There’s been a lot of talk in recent years about the future of self-driving cars, but that’s to this point been pretty limited as far as actually coming to fruition.
The hope, with the widespread implementation of self-driving cars, is that it would reduce collisions and deaths from some of the most common types of car accidents.
With that in mind, what’s the state of driverless technology right now?
Silicon Valley’s Still Working
Now that we’re in 2021, most tech gurus had predicted we’d already be fully immersed in the benefits of driverless cars, but that’s not the reality. Rather than that, there have been injuries and deaths, many billions of dollars spent, problems with technology and court battles.
Originally, Lyft and Uber were working on driverless technology, but it seems they’ve run out of money to keep going.

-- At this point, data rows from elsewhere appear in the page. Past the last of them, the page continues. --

-- pv_equiv track=rewrite | github.com/Wendealai/image-prompt-library | backend/services/prompt_template_fallbacks.py | _paragraph_spans
-- ===== SOURCE A (Python) =====
-- def _paragraph_spans(text: str) -> list[tuple[int, int]]:
--     spans: list[tuple[int, int]] = []
--     block_start: int | None = None
--     block_end: int | None = None
--     offset = 0
--
--     for line in text.splitlines(keepends=True):
--         no_newline = line.rstrip("\r\n")
--         stripped = no_newline.strip()
--         if stripped:
--             leading = len(no_newline) - len(no_newline.lstrip())
--             trailing = len(no_newline.rstrip())
--             if block_start is None:
--                 block_start = offset + leading
--             block_end = offset + trailing
--         elif block_start is not None and block_end is not None:
--             spans.append((block_start, block_end))
--             block_start = None
--             block_end = None
--         offset += len(line)
--
--     if block_start is not None and block_end is not None:
--         spans.append((block_start, block_end))
--     return [(start, end) for start, end in spans if end > start]
-- ===== SOURCE B (Python) =====
-- def _paragraph_spans(text: str) -> list[tuple[int, int]]:
--     # Character-level single scan: no line splitting at all. A span runs from a
--     # non-whitespace character to the last non-whitespace character of its
--     # paragraph; a paragraph break is two or more line breaks ('\n', '\r' or
--     # the pair '\r\n' counting as one break) between non-whitespace characters.
--     spans: list[tuple[int, int]] = []
--     start = None
--     end = 0
--     breaks = 0  # line breaks seen since the last non-whitespace character
--     i = 0
--     n = len(text)
--     while i < n:
--         c = text[i]
--         if c == ' ' or c == '\t':
--             i += 1
--         elif c == '\n' or c == '\r':
--             breaks += 1
--             if c == '\r' and i + 1 < n and text[i + 1] == '\n':
--                 i += 2
--             else:
--                 i += 1
--         else:
--             if start is None or breaks >= 2:
--                 if start is not None:
--                     spans.append((start, end))
--                 start = i
--             end = i + 1
--             breaks = 0
--             i += 1
--     if start is not None:
--         spans.append((start, end))
--     return spans
-- ===== Notes on version B (the rewrite author's own statement) =====
-- stated objective: alternative
-- what changed: Replaces A's splitlines(keepends=True) loop with per-line strip/lstrip/rstrip arithmetic by a single character-level scan that never forms lines: it tracks the count of line breaks (\r\n merged) since the last non-whitespace character and opens/extends/flushes a span directly at each non-whitespace character, making the final end>start filter unnecessary.
import Mathlib
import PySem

Lyft recently sold its autonomous vehicle unit to Woven Planet, a subsidiary of Toyota. Uber got rid of its unit to another competitor.
Three other startups have recently sold to companies with bigger budgets.
It’s estimated that the companies that stay in the game will spend up to $10 billion each before the technology becomes widespread, and that won’t be until the end of the decade based on current predictions, but maybe even longer.
This is surprising to many considering Elon Musk said in 2015 that fully functional self-driving vehicles were two years away. Now, we’re more than five years out from that prediction, and Tesla does have some autonomous capability but only on highways. There have also been several high-profile and deadly crashes, which Tesla has attributed to misuse of the technology rather than the technology itself.
Has Elon Musk Been Exaggerating All Along?
The director of Autopilot software recently told the California Department of Motor Vehicles that Elon Musk has been exaggerating the abilities of the company’s advanced driver assist system.
It was the most recent highlight of the gap between what Musk says in public about Autopilot and Autopilot’s actual abilities and functionality.
This disclosure was made after Tesla was facing heat from a crash in Texas where two men were killed. There was no one in the driver’s seat of the Tela.
A California DMV memo said that Tesla is at Level 2 right now. That means their technology is semi-automated and does require human supervision.
However, in January, during an earnings call, Musk said to investors that he was very confident a vehicle would be reliably driving itself this year.
Tesla would need Level 5 autonomy for cars to drive themselves without human supervision, and that’s highly unlikely this year.
The Technology Explained
There are a lot of terms that are used interchangeably, but they’re actually distinctive. For example, a fully autonomous car not requiring a human behind the wheel is still in the development phase.
However, many cars on the roadways right now are equipped with some level of semi-autonomous technology.
These are the safety and technology features that use sensors to determine what’s going on around a vehicle on a roadway. There are also features that allow vehicles to make decisions.
The NHTSA breaks down auto autonomy into six levels. Level 0 is no autonomy. Level 5 is fully autonomous with no driver required.
Along with Tesla, automation systems are currently on the road from Mercedes, GM, and Volvo. They’re Level 2. Level 2 indicates the vehicle controls steering and speed when it’s on a well-marked highway but with driver supervision.
A car such as a new Honda with adaptive cruise control, lane-keeping assistance and adaptive cruise control would fall into the category of Level 1.
Autopilot from Tesla has been increasingly confusing and troublesome in many ways.
Autopilot lets a vehicle operate itself within a lane, using cruise control and auto-steering. However, there are huge gaps as was touched on between what Musk has said and what it can do. Tesla is at Level 2 based on actual features and capabilities, as was touched on.
Autopilot does require that you keep your hands on the steering wheel and stay focused on the road ahead.
On the list of growing Autopilot crashes are many people who have fallen asleep behind the wheel or even been in the backseat.
So what does all this mean? It means that companies are working on autonomous technology, but a lot of smaller players have been pushed out. It also means that we’re still going to be waiting a while for those futuristic self-driving cars we might envision.